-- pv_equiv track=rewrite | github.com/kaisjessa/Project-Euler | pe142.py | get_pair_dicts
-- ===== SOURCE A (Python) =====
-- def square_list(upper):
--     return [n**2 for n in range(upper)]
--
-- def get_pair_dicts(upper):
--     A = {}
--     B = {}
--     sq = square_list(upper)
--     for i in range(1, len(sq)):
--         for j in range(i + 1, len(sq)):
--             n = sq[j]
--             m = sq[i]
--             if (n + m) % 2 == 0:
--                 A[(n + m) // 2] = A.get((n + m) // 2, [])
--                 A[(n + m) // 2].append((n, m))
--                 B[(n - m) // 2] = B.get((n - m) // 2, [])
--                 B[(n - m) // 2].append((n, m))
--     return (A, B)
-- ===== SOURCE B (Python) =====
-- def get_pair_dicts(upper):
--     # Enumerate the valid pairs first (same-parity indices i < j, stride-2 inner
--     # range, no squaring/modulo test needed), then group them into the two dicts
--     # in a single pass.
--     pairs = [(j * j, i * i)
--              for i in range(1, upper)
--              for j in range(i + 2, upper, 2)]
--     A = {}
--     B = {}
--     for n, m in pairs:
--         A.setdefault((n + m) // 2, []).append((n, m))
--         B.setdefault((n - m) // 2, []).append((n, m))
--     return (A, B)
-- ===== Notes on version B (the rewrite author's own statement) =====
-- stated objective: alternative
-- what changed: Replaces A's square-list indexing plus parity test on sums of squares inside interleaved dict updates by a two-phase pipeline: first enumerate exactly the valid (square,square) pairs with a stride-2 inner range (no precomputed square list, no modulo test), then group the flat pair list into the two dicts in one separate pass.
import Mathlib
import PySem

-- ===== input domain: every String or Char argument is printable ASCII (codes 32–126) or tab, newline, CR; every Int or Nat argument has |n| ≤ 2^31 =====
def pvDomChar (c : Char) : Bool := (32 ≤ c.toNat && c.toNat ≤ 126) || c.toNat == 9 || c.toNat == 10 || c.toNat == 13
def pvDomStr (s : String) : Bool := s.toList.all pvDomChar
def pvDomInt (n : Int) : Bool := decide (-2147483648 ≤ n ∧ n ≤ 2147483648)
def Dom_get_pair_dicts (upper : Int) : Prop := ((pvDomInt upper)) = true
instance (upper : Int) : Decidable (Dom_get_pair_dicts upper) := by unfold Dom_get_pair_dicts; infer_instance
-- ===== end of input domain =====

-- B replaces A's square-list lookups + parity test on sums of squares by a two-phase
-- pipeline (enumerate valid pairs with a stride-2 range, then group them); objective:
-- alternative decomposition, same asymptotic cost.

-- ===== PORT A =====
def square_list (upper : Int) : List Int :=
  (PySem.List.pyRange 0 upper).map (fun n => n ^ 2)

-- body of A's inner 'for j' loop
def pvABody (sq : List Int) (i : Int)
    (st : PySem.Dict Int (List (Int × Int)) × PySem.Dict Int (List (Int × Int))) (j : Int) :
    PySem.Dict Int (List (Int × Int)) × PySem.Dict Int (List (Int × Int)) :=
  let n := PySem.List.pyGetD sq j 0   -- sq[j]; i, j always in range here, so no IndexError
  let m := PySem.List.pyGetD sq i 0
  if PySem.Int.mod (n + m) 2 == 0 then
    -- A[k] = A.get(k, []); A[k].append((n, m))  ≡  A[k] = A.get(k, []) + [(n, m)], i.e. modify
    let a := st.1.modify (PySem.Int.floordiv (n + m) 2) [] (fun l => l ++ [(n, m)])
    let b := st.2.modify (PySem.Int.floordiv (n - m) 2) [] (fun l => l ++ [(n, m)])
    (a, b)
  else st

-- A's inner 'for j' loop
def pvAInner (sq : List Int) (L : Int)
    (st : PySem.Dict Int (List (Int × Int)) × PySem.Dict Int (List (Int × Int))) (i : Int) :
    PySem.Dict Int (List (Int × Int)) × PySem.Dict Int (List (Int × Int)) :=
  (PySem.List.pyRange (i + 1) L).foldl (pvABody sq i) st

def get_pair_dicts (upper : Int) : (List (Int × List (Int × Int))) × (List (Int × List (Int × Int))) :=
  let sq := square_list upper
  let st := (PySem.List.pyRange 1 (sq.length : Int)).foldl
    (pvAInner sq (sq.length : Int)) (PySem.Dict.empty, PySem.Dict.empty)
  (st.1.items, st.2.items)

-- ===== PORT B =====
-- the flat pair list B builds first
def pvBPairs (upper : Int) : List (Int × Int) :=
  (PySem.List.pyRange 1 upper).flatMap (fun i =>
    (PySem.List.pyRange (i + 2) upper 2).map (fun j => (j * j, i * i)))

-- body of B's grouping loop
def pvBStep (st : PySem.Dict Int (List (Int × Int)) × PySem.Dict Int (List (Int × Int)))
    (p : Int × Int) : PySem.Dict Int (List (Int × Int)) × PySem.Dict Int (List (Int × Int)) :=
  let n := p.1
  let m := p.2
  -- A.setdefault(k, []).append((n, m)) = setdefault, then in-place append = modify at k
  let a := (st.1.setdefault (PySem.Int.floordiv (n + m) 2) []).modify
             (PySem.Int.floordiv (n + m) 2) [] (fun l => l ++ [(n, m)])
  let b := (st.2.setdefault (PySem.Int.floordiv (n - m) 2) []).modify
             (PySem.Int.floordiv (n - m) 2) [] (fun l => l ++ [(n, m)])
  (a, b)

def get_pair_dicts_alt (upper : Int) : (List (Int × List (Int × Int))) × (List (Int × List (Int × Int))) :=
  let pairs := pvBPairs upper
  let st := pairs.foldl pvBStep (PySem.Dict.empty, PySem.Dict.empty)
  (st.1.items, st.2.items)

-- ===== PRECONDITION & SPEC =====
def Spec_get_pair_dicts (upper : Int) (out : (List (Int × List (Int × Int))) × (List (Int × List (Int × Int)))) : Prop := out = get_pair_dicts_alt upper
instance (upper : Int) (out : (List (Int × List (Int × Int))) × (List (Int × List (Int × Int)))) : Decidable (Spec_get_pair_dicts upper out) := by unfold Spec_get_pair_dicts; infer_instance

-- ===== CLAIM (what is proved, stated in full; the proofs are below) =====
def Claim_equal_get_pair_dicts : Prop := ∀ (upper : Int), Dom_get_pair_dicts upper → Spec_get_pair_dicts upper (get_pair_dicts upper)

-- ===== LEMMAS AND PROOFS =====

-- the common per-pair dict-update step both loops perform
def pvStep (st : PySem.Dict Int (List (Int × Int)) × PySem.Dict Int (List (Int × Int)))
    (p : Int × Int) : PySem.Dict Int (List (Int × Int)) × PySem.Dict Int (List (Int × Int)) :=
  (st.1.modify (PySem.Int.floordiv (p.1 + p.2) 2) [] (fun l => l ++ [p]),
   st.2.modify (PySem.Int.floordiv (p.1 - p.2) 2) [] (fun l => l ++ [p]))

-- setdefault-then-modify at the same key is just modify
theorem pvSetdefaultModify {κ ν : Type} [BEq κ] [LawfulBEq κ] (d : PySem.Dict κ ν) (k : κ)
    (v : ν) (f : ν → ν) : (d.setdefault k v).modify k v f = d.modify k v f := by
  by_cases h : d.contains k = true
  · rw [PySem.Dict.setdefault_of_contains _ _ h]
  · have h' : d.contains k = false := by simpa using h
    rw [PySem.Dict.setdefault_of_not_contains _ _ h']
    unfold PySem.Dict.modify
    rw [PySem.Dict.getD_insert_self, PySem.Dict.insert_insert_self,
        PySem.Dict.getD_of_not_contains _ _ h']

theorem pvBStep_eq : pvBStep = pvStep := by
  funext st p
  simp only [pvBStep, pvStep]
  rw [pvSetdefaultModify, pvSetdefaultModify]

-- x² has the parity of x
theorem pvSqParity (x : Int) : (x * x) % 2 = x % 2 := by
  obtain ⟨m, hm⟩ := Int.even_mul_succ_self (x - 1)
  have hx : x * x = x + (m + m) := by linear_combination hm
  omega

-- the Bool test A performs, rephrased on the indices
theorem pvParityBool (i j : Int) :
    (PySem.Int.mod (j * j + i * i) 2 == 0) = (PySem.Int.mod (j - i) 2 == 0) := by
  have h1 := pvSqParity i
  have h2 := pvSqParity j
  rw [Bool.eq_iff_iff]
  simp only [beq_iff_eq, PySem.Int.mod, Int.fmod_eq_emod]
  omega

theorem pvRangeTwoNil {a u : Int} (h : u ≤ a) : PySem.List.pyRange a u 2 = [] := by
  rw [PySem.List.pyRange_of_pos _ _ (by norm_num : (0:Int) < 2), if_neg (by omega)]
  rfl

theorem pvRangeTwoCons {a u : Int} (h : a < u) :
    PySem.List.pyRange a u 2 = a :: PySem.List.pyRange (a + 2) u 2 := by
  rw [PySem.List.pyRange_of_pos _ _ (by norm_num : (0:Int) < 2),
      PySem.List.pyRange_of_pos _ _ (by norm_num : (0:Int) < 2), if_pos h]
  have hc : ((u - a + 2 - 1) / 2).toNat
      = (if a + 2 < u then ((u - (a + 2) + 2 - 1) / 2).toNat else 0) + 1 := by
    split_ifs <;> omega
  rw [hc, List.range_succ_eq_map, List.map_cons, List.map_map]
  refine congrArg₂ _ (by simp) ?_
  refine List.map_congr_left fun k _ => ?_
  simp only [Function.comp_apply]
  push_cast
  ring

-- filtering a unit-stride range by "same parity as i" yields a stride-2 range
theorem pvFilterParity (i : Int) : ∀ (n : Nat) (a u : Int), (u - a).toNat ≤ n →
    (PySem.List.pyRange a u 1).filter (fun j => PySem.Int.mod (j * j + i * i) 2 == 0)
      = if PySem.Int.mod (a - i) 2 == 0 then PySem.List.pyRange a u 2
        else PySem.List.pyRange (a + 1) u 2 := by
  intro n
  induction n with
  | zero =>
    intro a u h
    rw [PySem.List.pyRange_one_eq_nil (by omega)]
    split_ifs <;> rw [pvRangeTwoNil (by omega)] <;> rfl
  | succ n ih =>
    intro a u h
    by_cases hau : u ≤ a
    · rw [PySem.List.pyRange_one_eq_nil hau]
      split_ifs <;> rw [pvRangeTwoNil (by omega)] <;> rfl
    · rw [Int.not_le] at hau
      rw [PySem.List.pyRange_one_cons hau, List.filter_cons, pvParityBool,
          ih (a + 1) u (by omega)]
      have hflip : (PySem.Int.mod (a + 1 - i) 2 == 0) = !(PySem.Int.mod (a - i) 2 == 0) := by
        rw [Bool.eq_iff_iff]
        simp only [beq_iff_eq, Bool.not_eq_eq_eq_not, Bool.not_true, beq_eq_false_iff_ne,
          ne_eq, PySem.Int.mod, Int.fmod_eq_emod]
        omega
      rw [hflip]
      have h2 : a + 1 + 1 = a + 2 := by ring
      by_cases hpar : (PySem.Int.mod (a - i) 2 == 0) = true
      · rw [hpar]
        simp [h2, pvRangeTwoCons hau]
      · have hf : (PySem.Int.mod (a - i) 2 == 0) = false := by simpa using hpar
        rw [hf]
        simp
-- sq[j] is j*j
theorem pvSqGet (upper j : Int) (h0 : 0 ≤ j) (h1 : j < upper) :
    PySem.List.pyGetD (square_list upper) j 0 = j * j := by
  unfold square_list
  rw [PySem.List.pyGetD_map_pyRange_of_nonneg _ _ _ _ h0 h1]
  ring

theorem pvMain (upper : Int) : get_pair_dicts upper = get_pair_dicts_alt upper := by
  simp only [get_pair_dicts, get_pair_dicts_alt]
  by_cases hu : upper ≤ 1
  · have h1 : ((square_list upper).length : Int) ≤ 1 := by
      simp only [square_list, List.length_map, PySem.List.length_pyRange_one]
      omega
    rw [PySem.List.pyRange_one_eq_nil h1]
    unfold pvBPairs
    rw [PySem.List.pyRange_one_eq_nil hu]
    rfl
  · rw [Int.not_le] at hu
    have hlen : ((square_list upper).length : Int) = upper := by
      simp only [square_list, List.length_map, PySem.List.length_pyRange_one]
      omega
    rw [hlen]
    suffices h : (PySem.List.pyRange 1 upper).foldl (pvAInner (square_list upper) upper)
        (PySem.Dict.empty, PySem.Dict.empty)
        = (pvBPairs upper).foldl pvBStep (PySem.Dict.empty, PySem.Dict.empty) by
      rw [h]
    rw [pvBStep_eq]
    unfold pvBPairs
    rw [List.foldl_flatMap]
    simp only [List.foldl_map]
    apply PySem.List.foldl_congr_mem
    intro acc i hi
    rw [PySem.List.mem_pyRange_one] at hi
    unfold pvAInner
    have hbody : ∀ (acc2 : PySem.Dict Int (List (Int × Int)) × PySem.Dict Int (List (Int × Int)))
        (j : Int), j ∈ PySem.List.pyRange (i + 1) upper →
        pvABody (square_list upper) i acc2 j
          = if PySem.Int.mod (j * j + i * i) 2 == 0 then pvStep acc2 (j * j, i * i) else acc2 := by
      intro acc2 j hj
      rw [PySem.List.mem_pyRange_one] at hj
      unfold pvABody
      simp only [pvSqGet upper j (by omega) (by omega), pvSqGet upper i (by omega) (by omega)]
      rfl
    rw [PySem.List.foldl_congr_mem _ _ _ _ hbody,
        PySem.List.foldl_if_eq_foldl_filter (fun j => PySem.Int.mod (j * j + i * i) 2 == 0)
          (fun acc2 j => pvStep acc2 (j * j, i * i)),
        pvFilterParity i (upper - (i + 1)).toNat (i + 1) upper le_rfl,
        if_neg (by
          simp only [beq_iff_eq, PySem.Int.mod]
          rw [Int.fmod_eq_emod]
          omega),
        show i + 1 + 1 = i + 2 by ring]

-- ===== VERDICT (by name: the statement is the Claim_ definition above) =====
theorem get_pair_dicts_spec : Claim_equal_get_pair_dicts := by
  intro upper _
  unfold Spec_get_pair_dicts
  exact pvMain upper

^^^^^^^^^^^^^^^^

Problem: The answer is the run of lines above from the line containing "induction n with" through the line containing "rw [PySem.List.pyRange_one_eq_nil hau]", copied exactly and alone.

Task solution:
  induction n with
  | zero =>
    intro a u h
    rw [PySem.List.pyRange_one_eq_nil (by omega)]
    split_ifs <;> rw [pvRangeTwoNil (by omega)] <;> rfl
  | succ n ih =>
    intro a u h
    by_cases hau : u ≤ a
    · rw [PySem.List.pyRange_one_eq_nil hau]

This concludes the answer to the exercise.